Brad Carvellas, Vice President and Chief Information Security Officer at The Guthrie Clinic, operator of five hospital campuses and more than 50 clinics in Pennsylvania and New York, speaks from experience in launching a FAIR program in a healthcare institution – he was part of the team that introduced quantitative cyber risk management to Highmark Health, a FAIR pioneer in the sector.
Brad shared his insights at the 2021 FAIR Conference (FAIRCON21) in the panel discussion:
Practitioner Use Case Panorama
With Mike Radigan, leader of the cyber risk quantification practice at a global company, and Cedric De Carvalho, Cyber Risk Manager at Richemont International.
Registrants for the 2021 FAIR Conference can view the archived video of Brad's presentation by returning to the FAIR Conference platform, using the same link, username and password that was emailed to you. Didn’t attend the conference? You can still register now at no charge to view the sessions on video – register here.
Brad is building a cyber risk quantification program from the ground up at Guthrie, with a goal of “audience-centric” communication on risk. “We have to target and calibrate our communication; it’s about what the audience needs to make informed business risk decisions,” he says. And the FAIR approach is close to what his audience knows from medical practice: “Medicine is a science of uncertainty and an art of probability,” he quotes William Osler, one of the founders of The Johns Hopkins University School of Medicine.

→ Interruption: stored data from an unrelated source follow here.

-- pv_equiv track=rewrite | github.com/jun-pac/Maze-WGAN-2020 | mazeGen.py | show_path
-- ===== SOURCE A (Python) =====
-- def show_path(table, path, start_x, end_x):
--   n=len(table)
--   W=[255,255,255]
--   B=[0,0,0]
--   P=[255,0,0]
--   im=[]
--   im.append([])
--   [im[0].append(B) for i in range(start_x+1)]
--   im[0].append(P)
--   [im[0].append(B) for i in range(n-start_x)]
--   for i in range(n):
--     im.append([B])
--     for j in range(n):
--       if table[i][j]:
--         if path[i][j]:
--           im[i+1].append(P)
--         else:
--           im[i+1].append(W)
--       else:
--         im[i+1].append(B)
--     im[i+1].append(B)
--   im.append([])
--   [im[n+1].append(B) for i in range(end_x+1)]
--   im[n+1].append(P)
--   [im[n+1].append(B) for i in range(n-end_x)]
--
--   return im
-- ===== SOURCE B (Python) =====
-- def show_path(table, path, start_x, end_x):
--     n = len(table)
--     B = [0, 0, 0]
--     W = [255, 255, 255]
--     P = [255, 0, 0]
--     # sparse overlay: index every non-black interior pixel by its (row, col) coordinate
--     marks = {}
--     for i, trow in enumerate(table):
--         for j in range(n):
--             if trow[j]:
--                 marks[(i + 1, j + 1)] = P if path[i][j] else W
--     # render the interior purely from the index; border marker rows by replication
--     body = [[marks.get((i, j), B) for j in range(n + 2)] for i in range(1, n + 1)]
--     top = [B] * (start_x + 1) + [P] + [B] * (n - start_x)
--     bottom = [B] * (end_x + 1) + [P] + [B] * (n - end_x)
--     return [top] + body + [bottom]
-- ===== Notes on version B (the rewrite author's own statement) =====
-- stated objective: alternative
-- what changed: B builds a sparse hash index (dict keyed by (row,col)) of the non-black interior pixels in one pass and then renders the whole interior purely by dict lookup with black as the default, with the border marker rows made by list replication, instead of A's per-cell three-way classification appending pixel by pixel.
import Mathlib
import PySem

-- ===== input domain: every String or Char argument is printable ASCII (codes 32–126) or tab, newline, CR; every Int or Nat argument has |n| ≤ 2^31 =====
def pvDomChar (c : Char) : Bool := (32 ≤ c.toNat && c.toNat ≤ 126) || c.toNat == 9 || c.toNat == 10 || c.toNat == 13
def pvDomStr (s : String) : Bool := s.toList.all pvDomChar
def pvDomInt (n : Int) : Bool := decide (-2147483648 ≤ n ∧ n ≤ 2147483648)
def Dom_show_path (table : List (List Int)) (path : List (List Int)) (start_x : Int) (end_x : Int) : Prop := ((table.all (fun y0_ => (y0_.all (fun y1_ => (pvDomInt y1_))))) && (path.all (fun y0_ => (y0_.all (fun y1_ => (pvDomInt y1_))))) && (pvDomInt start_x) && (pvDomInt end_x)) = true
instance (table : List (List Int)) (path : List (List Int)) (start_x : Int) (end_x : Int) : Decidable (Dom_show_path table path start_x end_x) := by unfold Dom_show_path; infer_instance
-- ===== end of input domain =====
-- ---------- the simulation ----------

theorem pv_step_inv (us : List (PySem.Set (List Int))) (comp : PySem.Dict (List Int) Int)
    (k : Int) (e : List (List Int)) (h : InvPC us comp k) :
    InvPC (insert_eq_cond us e) (bstep comp (k, e)) (k + 1) := by
  obtain ⟨hsame, hfresh⟩ := h
  have hget := pv_bstep_get? comp k e
  have holdP := pv_oldP_iff comp e
  -- labels of the new dict
  have hK1 : ∀ r, (bstep comp (k, e)).get? r = some k ↔
      r ∈ e ∨ ∃ S ∈ us, eCond e S = true ∧ r ∈ S := by
    intro r
    rw [hget r]
    by_cases hr : r ∈ e
    · simp [hr]
    · simp only [hr, if_false, false_or]
      constructor
      · intro hmap
        rcases Option.map_eq_some_iff.mp hmap with ⟨c, hc, hcv⟩
        by_cases hP : (PySem.Set.ofList (e.filterMap (fun p => comp.get? p))).contains c
        · rcases (holdP c).mp hP with ⟨t, ht, htc⟩
          have : SameG us r t := (hsame r t).mpr ⟨c, hc, htc⟩
          rcases this with ⟨S, hS, hrS, htS⟩
          exact ⟨S, hS, (pv_eCond_iff e S).mpr ⟨t, ht, htS⟩, hrS⟩
        · rw [if_neg hP] at hcv
          have := hfresh r c hc
          omega
      · rintro ⟨S, hS, hcond, hrS⟩
        rcases (pv_eCond_iff e S).mp hcond with ⟨t, ht, htS⟩
        rcases (hsame r t).mp ⟨S, hS, hrS, htS⟩ with ⟨c, hc, htc⟩
        have hP : (PySem.Set.ofList (e.filterMap (fun p => comp.get? p))).contains c = true :=
          (holdP c).mpr ⟨t, ht, htc⟩
        rw [hc, Option.map_some, if_pos hP]
  have hmerged : ∀ r, r ∈ PySem.Set.union (mfold e us PySem.Set.empty) e ↔
      r ∈ e ∨ ∃ S ∈ us, eCond e S = true ∧ r ∈ S := by
    intro r
    rw [PySem.Set.mem_union, pv_mem_mfold]
    constructor
    · rintro (h | h) 
      · rcases h with h | h
        · exact absurd h (by simp [PySem.Set.empty])
        · exact Or.inr h
      · exact Or.inl h
    · rintro (h | h)
      · exact Or.inr h
      · exact Or.inl (Or.inr h)
  constructor
  · -- same-group iff
    intro p q
    rw [pv_insert_eq_cond_char]
    constructor
    · rintro ⟨S, hS, hpS, hqS⟩
      rcases List.mem_append.mp hS with hS | hS
      · -- untouched group
        obtain ⟨hSus, hScond⟩ := List.mem_filter.mp hS
        have hScond' : eCond e S = false := by simpa using hScond
        have hpe : p ∉ e := fun hpe =>
          absurd ((pv_eCond_iff e S).mpr ⟨p, hpe, hpS⟩) (by simp [hScond'])
        have hqe : q ∉ e := fun hqe =>
          absurd ((pv_eCond_iff e S).mpr ⟨q, hqe, hqS⟩) (by simp [hScond'])
        rcases (hsame p q).mp ⟨S, hSus, hpS, hqS⟩ with ⟨c, hcp, hcq⟩
        refine ⟨if (PySem.Set.ofList (e.filterMap (fun t => comp.get? t))).contains c
          then k else c, ?_, ?_⟩
        · rw [hget p]; simp [hpe, hcp]
        · rw [hget q]; simp [hqe, hcq]
      · -- the merged group
        simp only [List.mem_singleton] at hS
        subst hS
        exact ⟨k, (hK1 p).mpr ((hmerged p).mp hpS), (hK1 q).mpr ((hmerged q).mp hqS)⟩
    · rintro ⟨c, hcp, hcq⟩
      by_cases hck : c = k
      · subst hck
        refine ⟨PySem.Set.union (mfold e us PySem.Set.empty) e, by simp, ?_, ?_⟩
        · exact (hmerged p).mpr ((hK1 p).mp hcp)
        · exact (hmerged q).mpr ((hK1 q).mp hcq)
      · -- an untouched label
        have hdec : ∀ r, (bstep comp (k, e)).get? r = some c →
            r ∉ e ∧ comp.get? r = some c ∧
            (PySem.Set.ofList (e.filterMap (fun t => comp.get? t))).contains c = false := by
          intro r hr
          rw [hget r] at hr
          by_cases hre : r ∈ e
          · rw [if_pos hre] at hr
            have : k = c := Option.some_inj.mp hr
            exact absurd this.symm hck
          · simp only [hre, if_false] at hr
            rcases Option.map_eq_some_iff.mp hr with ⟨c0, hc0, hc0v⟩
            by_cases hP : (PySem.Set.ofList (e.filterMap (fun t => comp.get? t))).contains c0
            · rw [if_pos hP] at hc0v
              exact absurd hc0v.symm hck
            · rw [if_neg hP] at hc0v
              subst hc0v
              exact ⟨hre, hc0, by simpa using hP⟩
        obtain ⟨hpe, hcp', hPc⟩ := hdec p hcp
        obtain ⟨hqe, hcq', _⟩ := hdec q hcq
        rcases (hsame p q).mpr ⟨c, hcp', hcq'⟩ with ⟨S, hS, hpS, hqS⟩
        have hScond : eCond e S = false := by
          by_contra hcond
          have hcond' : eCond e S = true := by simpa using hcond
          rcases (pv_eCond_iff e S).mp hcond' with ⟨t, ht, htS⟩
          rcases (hsame p t).mp ⟨S, hS, hpS, htS⟩ with ⟨c2, hc2p, hc2t⟩
          have hc2c : c2 = c := by
            rw [hcp'] at hc2p
            exact (Option.some_inj.mp hc2p).symm
          subst hc2c
          have : (PySem.Set.ofList (e.filterMap (fun t => comp.get? t))).contains c2 = true :=
            (holdP c2).mpr ⟨t, ht, hc2t⟩
          rw [hPc] at this
          exact Bool.noConfusion this
        exact ⟨S, List.mem_append.mpr (Or.inl (List.mem_filter.mpr ⟨hS, by simp [hScond]⟩)),
          hpS, hqS⟩
  · -- freshness
    intro p c hc
    rw [hget p] at hc
    by_cases hpe : p ∈ e
    · simp [hpe] at hc; omega
    · simp only [hpe, if_false] at hc
      rcases Option.map_eq_some_iff.mp hc with ⟨c0, hc0, hc0v⟩
      have := hfresh p c0 hc0
      by_cases hP : (PySem.Set.ofList (e.filterMap (fun t => comp.get? t))).contains c0
      · rw [if_pos hP] at hc0v; omega
      · rw [if_neg hP] at hc0v; omega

Advance your career in risk management: Learn to apply the FAIR standard for cyber and technology risk quantification
Focus on patient care, Brad advises managers of cyber and technology risk in health organizations, as that’s the bottom line -- quality available health services. Ransomware attacks, now rampant in the sector, can take down electronic medical record (EMR) systems, shut down operating rooms, and disrupt emergency departments, negatively impacting patients, costing revenue and potentially leading to court judgments (see the recent lawsuit against an Alabama medical facility over the death of an infant after a ransomware event).
Brad’s team has been able to work risk assessments into purchasing decisions for infusion pumps, pointing out which manufacturers might have a vulnerable tech stack that opens the door to ransomware, and those that have security by design. “We went from being barely present in the medical device purchasing cycle, to advisers and enablers on quality care,” he says.
Maturity of Cyber Risk Management for Healthcare Providers
As Brad sees it, the sophistication level of quantitative cyber risk management in healthcare is “nascent but starting to mature quickly” in response to three drivers gaining the attention of boards: first, coverage in the news media on ransomware, data breaches and other cybersecurity loss events among healthcare providers and payers; second, the discussions at the federal government level about protection of critical infrastructure; and third, the tougher underwriting requirements among cyber insurers after heavy ransomware losses. “Now, it’s ‘If you don’t have x or y controls, we may not renew you.’”
“There’s a lot of attention to cybersecurity in healthcare. It’s driving change, but for sustainable risk management, you need to be able to effectively measure and communicate business risk,” Brad says. “If you don’t have tools like FAIR to do that, I’d argue you can’t have a cyber security program delivering optimized business risk reduction and value.”